The U.S. M2 60 mm mortar was licensed from French Brandt company to supplement 81 mm M1 Mortar to provide a lighter-weight alternative to company-level fire support.[1] The M2 attempted to bridge the gap between the 81 mm mortar and the hand grenade. Normally employed by the weapons platoon of a U.S. infantry company, the M2 is of the usual mortar pattern of the day.[1][2] It consists of a smoothbore metal tube on a rectangular baseplate, supported by a simple bipod with the elevation and traverse mechanisms. The firing pin was fixed in the base cap of the tube, and the bomb was fired automatically when it dropped down the barrel. Though classed as a light mortar, the M2 had considerable range compared to the 50 mm and 60 mm mortars of most other nations, and its fixed-firing pin design allowed a high rate of fire by trained crews.[1]

History Edit

During the late 1920s, the US Army began examining mortars to act as a light infantry support weapon. The War Department eventually settled on a 60 mm design from Edgar Brandt, a French ordnance engineer, and purchased a license to build the weapon. The model was standardized as the Mortar, 60 mm M2. Testing took place in the late 1930s, and the first order for 1,500 M2 mortars was placed in January 1940.
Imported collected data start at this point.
-- pv_equiv track=rewrite | github.com/vivekkant/coding-challenges-python | designer_doormat.py | print_doormat_pattern
-- ===== SOURCE A (Python) =====
-- def print_doormat_pattern(m, n):
--
--     pattern = []
--
--     for k in range(m // 2):
--         line = ""
--         for i in range((k * 2) + 1):
--             line += ".|."
--         line = line.center(n, '-')
--         pattern.append(line)
--
--     center_line = "WELCOME"
--     center_line = center_line.center(n, '-')
--     pattern.append(center_line)
--
--     for k in range(m // 2):
--         j = (m // 2) - k - 1
--         pattern.append(pattern[j])
--
--     return pattern
-- ===== SOURCE B (Python) =====
-- def print_doormat_pattern(m, n):
--     h = m // 2
--     rows = 2 * h + 1
--     return [("WELCOME" if i == h else ".|." * (2 * min(i, rows - 1 - i) + 1)).center(n, '-')
--             for i in range(rows)]
-- ===== Notes on version B (the rewrite author's own statement) =====
-- stated objective: idiomatic
-- what changed: Single comprehension computes each of the 2*(m//2)+1 lines directly from its position via depth = min(i, rows-1-i) with one string-repeat, instead of A's three passes (character-by-character += per line, append WELCOME, mirror by indexing back into the list being built).
-- outside the precondition, e.g. on print_doormat_pattern(-2, 5): A returns ['WELCOME'], B returns []
import Mathlib
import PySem

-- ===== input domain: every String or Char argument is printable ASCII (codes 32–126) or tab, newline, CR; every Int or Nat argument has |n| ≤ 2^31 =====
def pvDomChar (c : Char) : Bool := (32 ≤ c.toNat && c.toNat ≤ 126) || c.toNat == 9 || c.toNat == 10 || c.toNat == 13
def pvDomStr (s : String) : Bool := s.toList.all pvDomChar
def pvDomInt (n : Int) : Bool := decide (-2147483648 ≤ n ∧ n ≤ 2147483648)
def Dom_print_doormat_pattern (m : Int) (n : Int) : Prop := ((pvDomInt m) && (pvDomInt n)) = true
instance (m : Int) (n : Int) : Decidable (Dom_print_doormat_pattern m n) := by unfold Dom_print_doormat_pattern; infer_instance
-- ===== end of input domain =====

-- B builds each of the 2*(m//2)+1 lines directly from its position (depth = min(i, rows-1-i))
-- in one comprehension, instead of A's three passes (top loop, WELCOME, mirror via back-indexing).

-- shared port of the library call str.center(n, '-') (CPython: left margin = marg//2 + (marg & width & 1)); exact
def pyCenterDash (s : List Char) (n : Int) : List Char :=
  if n ≤ (s.length : Int) then s
  else
    let w := n.toNat
    let marg := w - s.length
    let left := marg / 2 + (if marg % 2 = 1 ∧ w % 2 = 1 then 1 else 0)
    List.replicate left '-' ++ s ++ List.replicate (marg - left) '-'

-- ===== PORT A =====
def print_doormat_pattern (m : Int) (n : Int) : List String :=
  let pattern : List String :=
    (PySem.List.pyRange 0 (PySem.Int.floordiv m 2) 1).foldl (fun pat k =>
      let line : List Char :=
        (PySem.List.pyRange 0 (k * 2 + 1) 1).foldl (fun l _ => l ++ ".|.".toList) []
      pat ++ [String.ofList (pyCenterDash line n)]) []
  let pattern := pattern ++ [String.ofList (pyCenterDash "WELCOME".toList n)]
  (PySem.List.pyRange 0 (PySem.Int.floordiv m 2) 1).foldl (fun pat k =>
    let j := PySem.Int.floordiv m 2 - k - 1
    pat ++ [PySem.List.pyGetD pat j ""]) pattern

-- ===== PORT B =====
def print_doormat_pattern_alt (m : Int) (n : Int) : List String :=
  let h := PySem.Int.floordiv m 2
  let rows := 2 * h + 1
  (PySem.List.pyRange 0 rows 1).map (fun i =>
    String.ofList (pyCenterDash
      (if i = h then "WELCOME".toList
       else PySem.List.pyRepeat ".|.".toList (2 * min i (rows - 1 - i) + 1)) n))

-- ===== PRECONDITION & SPEC =====
-- Pre_ excludes negative m, a degenerate doormat height on which A's single WELCOME line
-- (fallout of its unconditional center append) and B's empty list are equally defensible.
def Pre_print_doormat_pattern (m : Int) (n : Int) : Prop := 0 ≤ m
instance (m : Int) (n : Int) : Decidable (Pre_print_doormat_pattern m n) := by
  unfold Pre_print_doormat_pattern; infer_instance
def pvWitness_print_doormat_pattern : Int × Int := (7, 21)

def Spec_print_doormat_pattern (m : Int) (n : Int) (out : List String) : Prop := out = print_doormat_pattern_alt m n
instance (m : Int) (n : Int) (out : List String) : Decidable (Spec_print_doormat_pattern m n out) := by unfold Spec_print_doormat_pattern; infer_instance

-- ===== CLAIM (what is proved, stated in full; the proofs are below) =====
def Claim_equal_print_doormat_pattern : Prop := ∀ (m : Int) (n : Int), Dom_print_doormat_pattern m n → Pre_print_doormat_pattern m n → Spec_print_doormat_pattern m n (print_doormat_pattern m n)

-- ===== LEMMAS AND PROOFS =====

-- helper values used only by the proofs
def pvRow (nn : Int) (j : Nat) : String :=
  String.ofList (pyCenterDash (PySem.List.pyRepeat ".|.".toList ((j : Int) * 2 + 1)) nn)
def pvW (nn : Int) : String := String.ofList (pyCenterDash "WELCOME".toList nn)

-- a loop that appends a constant chunk each iteration builds replicate-and-flatten
theorem pv_foldl_const_append {α : Type} (c : List Char) :
    ∀ (l : List α) (init : List Char),
      l.foldl (fun acc _ => acc ++ c) init = init ++ (List.replicate l.length c).flatten
  | [], init => by simp
  | _ :: xs, init => by
      simp [List.foldl_cons, pv_foldl_const_append c xs, List.replicate_succ,
        List.append_assoc]

-- a loop appending pat[f k] only reads indices below the ORIGINAL length, so it
-- equals the original list followed by a map over the original list
theorem pv_foldl_self_getD (d : String) (f : Nat → Int) :
    ∀ (l : List Nat) (pat : List String),
      (∀ k ∈ l, 0 ≤ f k ∧ f k < (pat.length : Int)) →
      l.foldl (fun p k => p ++ [PySem.List.pyGetD p (f k) d]) pat
        = pat ++ l.map (fun k => PySem.List.pyGetD pat (f k) d)
  | [], pat, _ => by simp
  | x :: xs, pat, hb => by
      have hx := hb x (List.mem_cons_self ..)
      have hlen : ((pat ++ [PySem.List.pyGetD pat (f x) d]).length : Int)
          = (pat.length : Int) + 1 := by simp
      have hrec := pv_foldl_self_getD d f xs (pat ++ [PySem.List.pyGetD pat (f x) d])
        (fun k hk => by
          have := hb k (List.mem_cons_of_mem _ hk)
          constructor
          · exact this.1
          · rw [hlen]; omega)
      have hmap : xs.map (fun k => PySem.List.pyGetD (pat ++ [PySem.List.pyGetD pat (f x) d]) (f k) d)
          = xs.map (fun k => PySem.List.pyGetD pat (f k) d) := by
        refine List.map_congr_left (fun k hk => ?_)
        have hkb := hb k (List.mem_cons_of_mem _ hk)
        have h1 : (f k).toNat < pat.length := by omega
        rw [PySem.List.pyGetD_eq_getElem _ _ hkb.1 (by rw [hlen]; omega),
            PySem.List.pyGetD_eq_getElem _ _ hkb.1 hkb.2,
            List.getElem_append_left h1]
      rw [List.foldl_cons, hrec, hmap]
      simp [List.append_assoc]

-- ===== VERDICT (by name: the statement is the Claim_ definition above) =====
theorem print_doormat_pattern_spec : Claim_equal_print_doormat_pattern := by
  intro m n _ hm
  unfold Spec_print_doormat_pattern Pre_print_doormat_pattern at *
  have hh : 0 ≤ PySem.Int.floordiv m 2 := by
    rw [PySem.Int.le_floordiv_iff_mul_le (by omega)]; omega
  set h := PySem.Int.floordiv m 2 with hhdef
  set N := h.toNat with hNdef
  have hN : (N : Int) = h := Int.toNat_of_nonneg hh
  -- evaluate port A
  have hA : print_doormat_pattern m n
      = (List.range N).map (pvRow n) ++ [pvW n]
        ++ (List.range N).map (fun (k : Nat) =>
             PySem.List.pyGetD ((List.range N).map (pvRow n) ++ [pvW n]) (h - (k : Int) - 1) "") := by
    unfold print_doormat_pattern
    rw [← hhdef]
    rw [PySem.List.pyRange_one 0 h]
    simp only [Int.sub_zero, ← hNdef, List.foldl_map]
    have hinner : ∀ k : Nat,
        (PySem.List.pyRange 0 ((0 + (k : Int)) * 2 + 1) 1).foldl
            (fun l _ => l ++ ".|.".toList) []
          = PySem.List.pyRepeat ".|.".toList ((k : Int) * 2 + 1) := by
      intro k
      rw [pv_foldl_const_append, PySem.List.length_pyRange_one]
      simp [PySem.List.pyRepeat]
    have h1 : (List.range N).foldl
        (fun (pat : List String) (k : Nat) => pat ++ [String.ofList (pyCenterDash
          ((PySem.List.pyRange 0 ((0 + (k : Int)) * 2 + 1) 1).foldl
            (fun l _ => l ++ ".|.".toList) []) n)]) ([] : List String)
        = (List.range N).map (pvRow n) := by
      rw [PySem.List.foldl_append_singleton_eq_map]
      simp only [List.nil_append]
      refine List.map_congr_left (fun k _ => ?_)
      rw [hinner k]; rfl
    rw [h1]
    rw [pv_foldl_self_getD "" (fun k => h - (0 + (k : Int)) - 1) (List.range N)
      _ (fun k hk => by
        have hk' : k < N := List.mem_range.mp hk
        constructor
        · show (0 : Int) ≤ h - (0 + (k : Int)) - 1
          omega
        · show h - (0 + (k : Int)) - 1 < _
          simp only [List.length_append, List.length_map, List.length_range]
          push_cast
          omega)]
    congr 1
    exact List.map_congr_left (fun k _ => by norm_num [pvW])
  -- evaluate port B
  have hB : print_doormat_pattern_alt m n
      = (List.range N).map (pvRow n) ++ [pvW n]
        ++ (List.range N).map (fun k => pvRow n (N - 1 - k)) := by
    simp only [print_doormat_pattern_alt]
    rw [← hhdef]
    rw [PySem.List.pyRange_one 0 (2 * h + 1)]
    have hlen : (2 * h + 1 - 0).toNat = (N + 1) + N := by omega
    rw [hlen, List.map_map, List.range_add, List.range_succ]
    simp only [List.map_append, List.map_map]
    congr 1
    · congr 1
      · refine List.map_congr_left (fun k hk => ?_)
        have hk' : k < N := List.mem_range.mp hk
        have hne : (0 : Int) + (k : Int) ≠ h := by omega
        have hmin : min ((0 : Int) + (k : Int)) (2 * h + 1 - 1 - (0 + (k : Int)))
            = (k : Int) := by omega
        simp only [Function.comp, hne, if_false, hmin, pvRow]
        ring_nf
      · simp [Function.comp, hN, pvW]
    · refine List.map_congr_left (fun k hk => ?_)
      have hk' : k < N := List.mem_range.mp hk
      have hne : (0 : Int) + ((N + 1 + k : Nat) : Int) ≠ h := by push_cast; omega
      have hmin : min ((0 : Int) + ((N + 1 + k : Nat) : Int))
          (2 * h + 1 - 1 - (0 + ((N + 1 + k : Nat) : Int))) = ((N - 1 - k : Nat) : Int) := by
        push_cast; omega
      simp only [Function.comp, hne, if_false, hmin, pvRow]
      ring_nf
  rw [hA, hB]
  congr 1
  refine List.map_congr_left (fun k hk => ?_)
  have hk' : k < N := List.mem_range.mp hk
  have h0 : (0 : Int) ≤ h - (k : Int) - 1 := by omega
  have h1 : h - (k : Int) - 1 < (((List.range N).map (pvRow n) ++ [pvW n]).length : Int) := by
    simp only [List.length_append, List.length_map, List.length_range]; omega
  rw [PySem.List.pyGetD_eq_getElem _ _ h0 h1]
  have ht2 : (h - (k : Int) - 1).toNat < ((List.range N).map (pvRow n)).length := by
    simp only [List.length_map, List.length_range]; omega
  rw [List.getElem_append_left ht2]
  simp only [List.getElem_map, List.getElem_range]
  congr 1
  omega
The weapon was used throughout World War II by the U.S. Army and U.S. Marine Corps. It saw service again in the Korean War, and by French forces in their counterinsurgency campaigns in Indochina and Algeria.[3] It was used under designation m/952 by Portugal during the Portuguese Colonial War.[4] During the Vietnam War, the M2 was again used by the U.S. Army and Marines, as well as by South Vietnamese forces. Ultimately, the M2 was replaced by the M224 in 1978.

Chinese variants Edit

China (the Republic of China prior to 1949) also locally produced the M2 mortar, which was designated as the Type 31.[5] After the People's Republic of China was established in 1949, some Type 31s were supplied to North Korea[6] and North Vietnam.[7] It was later modified as the Type 63[8] and then as the Type 63-1 mortar. They are also supplied to Mujahideen rebels during Soviet-Afghan War by China and the US Central Intelligence Agency. The latter type has been produced under license by the Pakistan Machine Tool Factory Limited and by Helwan Machine Tools Company in Egypt.[9]

Operation Edit

Each mortar shell had a screw-on cap in its base. Inside the hollow in the tail, it contained a 20-gauge M5A1 Ignition Cartridge. This was a paper shotgun shell filled with ballistite powder.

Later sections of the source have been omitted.